Dans le Cantal, on a parfois une petite tendance – très française – à l’auto-flagellation, une sorte de complexe d’infériorité nous poussant à penser que l’herbe est toujours plus verte ailleurs.
Professionnellement, nous alimentons souvent le mythe selon lequel, pour réussir dans la vie, il faut partir d’ici. On met volontiers en avant des expatriés auvergnats qui ont connu des réussites exceptionnelles à l’extérieur de la région voire à l’autre bout du monde.
On a tous en tête les brasseurs parisiens bien sûr, tel journaliste sportif « vu à la télé », tel chef cuisinier étoilé parti à Singapour, tel designer automobile célèbre…
Et si on remonte plus loin encore, ce mythe a construit l’image de deux présidents de la république : Paul Doumer, héros de la IIIème République, seul président français assassiné au XXème siècle, né à Aurillac !
Il n’en faut pas plus pour qu’on fasse de lui un authentique cantalou, alors qu’il est né ici par hasard, son père travaillant temporairement sur la construction de la ligne de chemin de fer d’Aurillac.
Le mythe de Georges Pompidou, deuxième président de la Vème République, est plus sérieux. Nous en faisons un président enraciné dans le Cantal. Or, s’il est bien né à Montboudif, sa famille a rapidement fait ses valises pour Albi, et Georges Pompidou revenait rarement chez ses grands-parents cantaliens.
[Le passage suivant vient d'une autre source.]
-- pv_equiv track=rewrite | github.com/Ferrari25/ParserASDPpy | Automatas.py | automata_mostrar
-- ===== SOURCE A (Python) =====
-- ESTADO_FINAL = "ESTADO FINAL"
--
-- ESTADO_NO_FINAL = "NO ACEPTADO"
--
-- ESTADO_TRAMPA = "EN ESTADO TRAMPA"
--
-- def automata_mostrar(lexema):
--         estadoactual=0
--         estadosfinales=[7]
--         for vcarac in lexema:
--             if estadoactual==0 and vcarac=='m':
--                 estadoactual= 1
--             elif estadoactual==1 and vcarac=='o':
--                 estadoactual=2
--             elif estadoactual==2 and vcarac=='s':
--                 estadoactual=3
--             elif estadoactual==3 and vcarac=='t':
--                 estadoactual=4
--             elif estadoactual==4 and vcarac=='r':
--                 estadoactual=5
--             elif estadoactual==5 and vcarac=='a':
--                 estadoactual=6
--             elif estadoactual==6 and vcarac=='r':
--                 estadoactual=7
--             else:
--                 estadoactual=-1
--                 break
--         if estadoactual == -1:
--              return ESTADO_TRAMPA + "automata"
--         if estadoactual in estadosfinales:
--             return ESTADO_FINAL
--         else:
--             return ESTADO_NO_FINAL
-- ===== SOURCE B (Python) =====
-- ESTADO_FINAL = "ESTADO FINAL"
--
-- ESTADO_NO_FINAL = "NO ACEPTADO"
--
-- ESTADO_TRAMPA = "EN ESTADO TRAMPA"
--
-- def automata_mostrar(lexema):
--     if lexema == "mostrar":
--         return ESTADO_FINAL
--     if "mostrar".startswith(lexema):
--         return ESTADO_NO_FINAL
--     return ESTADO_TRAMPA + "automata"
-- ===== Notes on version B (the rewrite author's own statement) =====
-- stated objective: simpler
-- what changed: Replaced the hand-coded 8-state DFA loop that advances an integer state character by character with a closed-form classification: exact match gives ESTADO_FINAL, a proper prefix of 'mostrar' gives ESTADO_NO_FINAL, anything else the trap string.
import Mathlib
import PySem

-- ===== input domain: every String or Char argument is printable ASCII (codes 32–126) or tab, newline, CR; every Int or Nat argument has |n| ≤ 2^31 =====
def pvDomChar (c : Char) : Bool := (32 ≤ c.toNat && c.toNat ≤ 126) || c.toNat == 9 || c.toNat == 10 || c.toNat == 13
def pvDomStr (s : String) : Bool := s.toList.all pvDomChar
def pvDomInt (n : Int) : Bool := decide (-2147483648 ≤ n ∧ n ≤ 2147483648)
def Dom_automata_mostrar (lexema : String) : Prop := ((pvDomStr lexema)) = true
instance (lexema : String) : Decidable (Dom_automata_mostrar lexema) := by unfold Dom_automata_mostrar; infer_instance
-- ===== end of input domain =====

-- B replaces the hand-coded integer-state DFA loop with a closed-form prefix classification (objective: simpler).

-- ===== PORT A =====
-- the for-loop with its early break: advances the integer state, or sets -1 and stops
def automata_mostrar_loop : Int → List Char → Int
  | estadoactual, [] => estadoactual
  | estadoactual, vcarac :: rest =>
    if estadoactual = 0 ∧ vcarac = 'm' then automata_mostrar_loop 1 rest
    else if estadoactual = 1 ∧ vcarac = 'o' then automata_mostrar_loop 2 rest
    else if estadoactual = 2 ∧ vcarac = 's' then automata_mostrar_loop 3 rest
    else if estadoactual = 3 ∧ vcarac = 't' then automata_mostrar_loop 4 rest
    else if estadoactual = 4 ∧ vcarac = 'r' then automata_mostrar_loop 5 rest
    else if estadoactual = 5 ∧ vcarac = 'a' then automata_mostrar_loop 6 rest
    else if estadoactual = 6 ∧ vcarac = 'r' then automata_mostrar_loop 7 rest
    else (-1)     -- estadoactual = -1 ; break

def automata_mostrar (lexema : String) : String :=
  let estadoactual := automata_mostrar_loop 0 lexema.toList
  let estadosfinales : List Int := [7]
  if estadoactual = -1 then "EN ESTADO TRAMPA" ++ "automata"
  else if estadoactual ∈ estadosfinales then "ESTADO FINAL"
  else "NO ACEPTADO"

-- ===== PORT B =====
def automata_mostrar_alt (lexema : String) : String :=
  if lexema = "mostrar" then "ESTADO FINAL"
  else if PySem.Str.startswith "mostrar" lexema then "NO ACEPTADO"
  else "EN ESTADO TRAMPA" ++ "automata"

-- ===== PRECONDITION & SPEC =====
def Spec_automata_mostrar (lexema : String) (out : String) : Prop := out = automata_mostrar_alt lexema
instance (lexema : String) (out : String) : Decidable (Spec_automata_mostrar lexema out) := by unfold Spec_automata_mostrar; infer_instance

-- ===== CLAIM (what is proved, stated in full; the proofs are below) =====
def Claim_equal_automata_mostrar : Prop := ∀ (lexema : String), Dom_automata_mostrar lexema → Spec_automata_mostrar lexema (automata_mostrar lexema)

-- ===== LEMMAS AND PROOFS =====
-- A's loop from state k ends in k + |cs| when cs is a prefix of the word still to be read, else in -1
lemma automata_mostrar_loop7_spec (cs : List Char) :
    automata_mostrar_loop 7 cs = if cs <+: ([] : List Char) then (7 + cs.length : Int) else -1 := by
  cases cs with
  | nil => simp [automata_mostrar_loop]
  | cons c rest => simp [automata_mostrar_loop]

lemma automata_mostrar_loop6_spec (cs : List Char) :
    automata_mostrar_loop 6 cs = if cs <+: (['r'] : List Char) then (6 + cs.length : Int) else -1 := by
  cases cs with
  | nil => simp [automata_mostrar_loop]
  | cons c rest =>
    by_cases hc : c = 'r'
    · subst hc
      simp only [automata_mostrar_loop, List.cons_prefix_cons]
      rw [automata_mostrar_loop7_spec rest]
      split_ifs with h1 h2 h2 <;> simp_all <;> try omega
    · simp [automata_mostrar_loop, hc, List.cons_prefix_cons]

lemma automata_mostrar_loop5_spec (cs : List Char) :
    automata_mostrar_loop 5 cs = if cs <+: (['a', 'r'] : List Char) then (5 + cs.length : Int) else -1 := by
  cases cs with
  | nil => simp [automata_mostrar_loop]
  | cons c rest =>
    by_cases hc : c = 'a'
    · subst hc
      simp only [automata_mostrar_loop, List.cons_prefix_cons]
      rw [automata_mostrar_loop6_spec rest]
      split_ifs with h1 h2 h2 <;> simp_all <;> try omega
    · simp [automata_mostrar_loop, hc, List.cons_prefix_cons]

lemma automata_mostrar_loop4_spec (cs : List Char) :
    automata_mostrar_loop 4 cs = if cs <+: (['r', 'a', 'r'] : List Char) then (4 + cs.length : Int) else -1 := by
  cases cs with
  | nil => simp [automata_mostrar_loop]
  | cons c rest =>
    by_cases hc : c = 'r'
    · subst hc
      simp only [automata_mostrar_loop, List.cons_prefix_cons]
      rw [automata_mostrar_loop5_spec rest]
      split_ifs with h1 h2 h2 <;> simp_all <;> try omega
    · simp [automata_mostrar_loop, hc, List.cons_prefix_cons]

lemma automata_mostrar_loop3_spec (cs : List Char) :
    automata_mostrar_loop 3 cs = if cs <+: (['t', 'r', 'a', 'r'] : List Char) then (3 + cs.length : Int) else -1 := by
  cases cs with
  | nil => simp [automata_mostrar_loop]
  | cons c rest =>
    by_cases hc : c = 't'
    · subst hc
      simp only [automata_mostrar_loop, List.cons_prefix_cons]
      rw [automata_mostrar_loop4_spec rest]
      split_ifs with h1 h2 h2 <;> simp_all <;> try omega
    · simp [automata_mostrar_loop, hc, List.cons_prefix_cons]

lemma automata_mostrar_loop2_spec (cs : List Char) :
    automata_mostrar_loop 2 cs = if cs <+: (['s', 't', 'r', 'a', 'r'] : List Char) then (2 + cs.length : Int) else -1 := by
  cases cs with
  | nil => simp [automata_mostrar_loop]
  | cons c rest =>
    by_cases hc : c = 's'
    · subst hc
      simp only [automata_mostrar_loop, List.cons_prefix_cons]
      rw [automata_mostrar_loop3_spec rest]
      split_ifs with h1 h2 h2 <;> simp_all <;> try omega
    · simp [automata_mostrar_loop, hc, List.cons_prefix_cons]

lemma automata_mostrar_loop1_spec (cs : List Char) :
    automata_mostrar_loop 1 cs = if cs <+: (['o', 's', 't', 'r', 'a', 'r'] : List Char) then (1 + cs.length : Int) else -1 := by
  cases cs with
  | nil => simp [automata_mostrar_loop]
  | cons c rest =>
    by_cases hc : c = 'o'
    · subst hc
      simp only [automata_mostrar_loop, List.cons_prefix_cons]
      rw [automata_mostrar_loop2_spec rest]
      split_ifs with h1 h2 h2 <;> simp_all <;> try omega
    · simp [automata_mostrar_loop, hc, List.cons_prefix_cons]

lemma automata_mostrar_loop0_spec (cs : List Char) :
    automata_mostrar_loop 0 cs = if cs <+: (['m', 'o', 's', 't', 'r', 'a', 'r'] : List Char) then (0 + cs.length : Int) else -1 := by
  cases cs with
  | nil => simp [automata_mostrar_loop]
  | cons c rest =>
    by_cases hc : c = 'm'
    · subst hc
      simp only [automata_mostrar_loop, List.cons_prefix_cons]
      rw [automata_mostrar_loop1_spec rest]
      split_ifs with h1 h2 h2 <;> simp_all <;> try omega
    · simp [automata_mostrar_loop, hc, List.cons_prefix_cons]
-- ===== VERDICT (by name: the statement is the Claim_ definition above) =====
theorem automata_mostrar_spec : Claim_equal_automata_mostrar := by
  intro lexema _
  unfold Spec_automata_mostrar automata_mostrar automata_mostrar_alt
  rw [automata_mostrar_loop0_spec lexema.toList]
  have hw : ("mostrar" : String).toList = ['m','o','s','t','r','a','r'] := by decide
  have hsw : PySem.Str.startswith "mostrar" lexema = true ↔ lexema.toList <+: ['m','o','s','t','r','a','r'] := by
    rw [PySem.Str.startswith_eq, PySem.Chars.startswith_iff, hw]
  have heq : (lexema = "mostrar") ↔ lexema.toList = ['m','o','s','t','r','a','r'] := by
    rw [← hw]
    constructor
    · intro h; rw [h]
    · intro h; exact String.ext (by simpa using h)
  by_cases hpre : lexema.toList <+: ['m','o','s','t','r','a','r']
  · have hle : lexema.length ≤ 7 := by simpa using hpre.length_le
    by_cases hfull : lexema.toList = ['m','o','s','t','r','a','r']
    · simp [heq.mpr hfull]
    · have hlen : lexema.length < 7 := by
        rcases Nat.lt_or_ge lexema.length 7 with h7 | h7
        · exact h7
        · exact absurd (List.IsPrefix.eq_of_length hpre (by simp; omega)) hfull
      have hne : ¬ (lexema = "mostrar") := fun h => hfull (heq.mp h)
      have hst : PySem.Str.startswith "mostrar" lexema = true := hsw.mpr hpre
      have h1 : ¬((lexema.length : Int) = -1) := by omega
      have h2 : ¬((lexema.length : Int) = 7) := by omega
      simp only [hst, hne, if_false, if_true]
      simp [hpre, h1, h2]
  · have hne : ¬ (lexema = "mostrar") := by
      intro h; exact hpre (heq.mp h ▸ List.prefix_refl _)
    have hst : PySem.Str.startswith "mostrar" lexema = false := by
      rw [← Bool.not_eq_true]; intro h; exact hpre (hsw.mp h)
    simp only [hst, hne, if_false, Bool.false_eq_true]
    simp [hpre]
Une fois adulte, il a acheté une maison dans le Lot (!) et passait la plupart de ses vacances à Saint-Tropez. Il s’était toutefois stratégiquement fait élire député de Saint-Flour mais ne revenait guère que pour une tournée de 2 ou 3 jours par mandat, au cours desquels il faisait campagne en arpentant le Cantal pour inaugurer quelques chrysanthèmes et échanger quelques mots de patois avec les autochtones en extase devant ce « président-paysan ».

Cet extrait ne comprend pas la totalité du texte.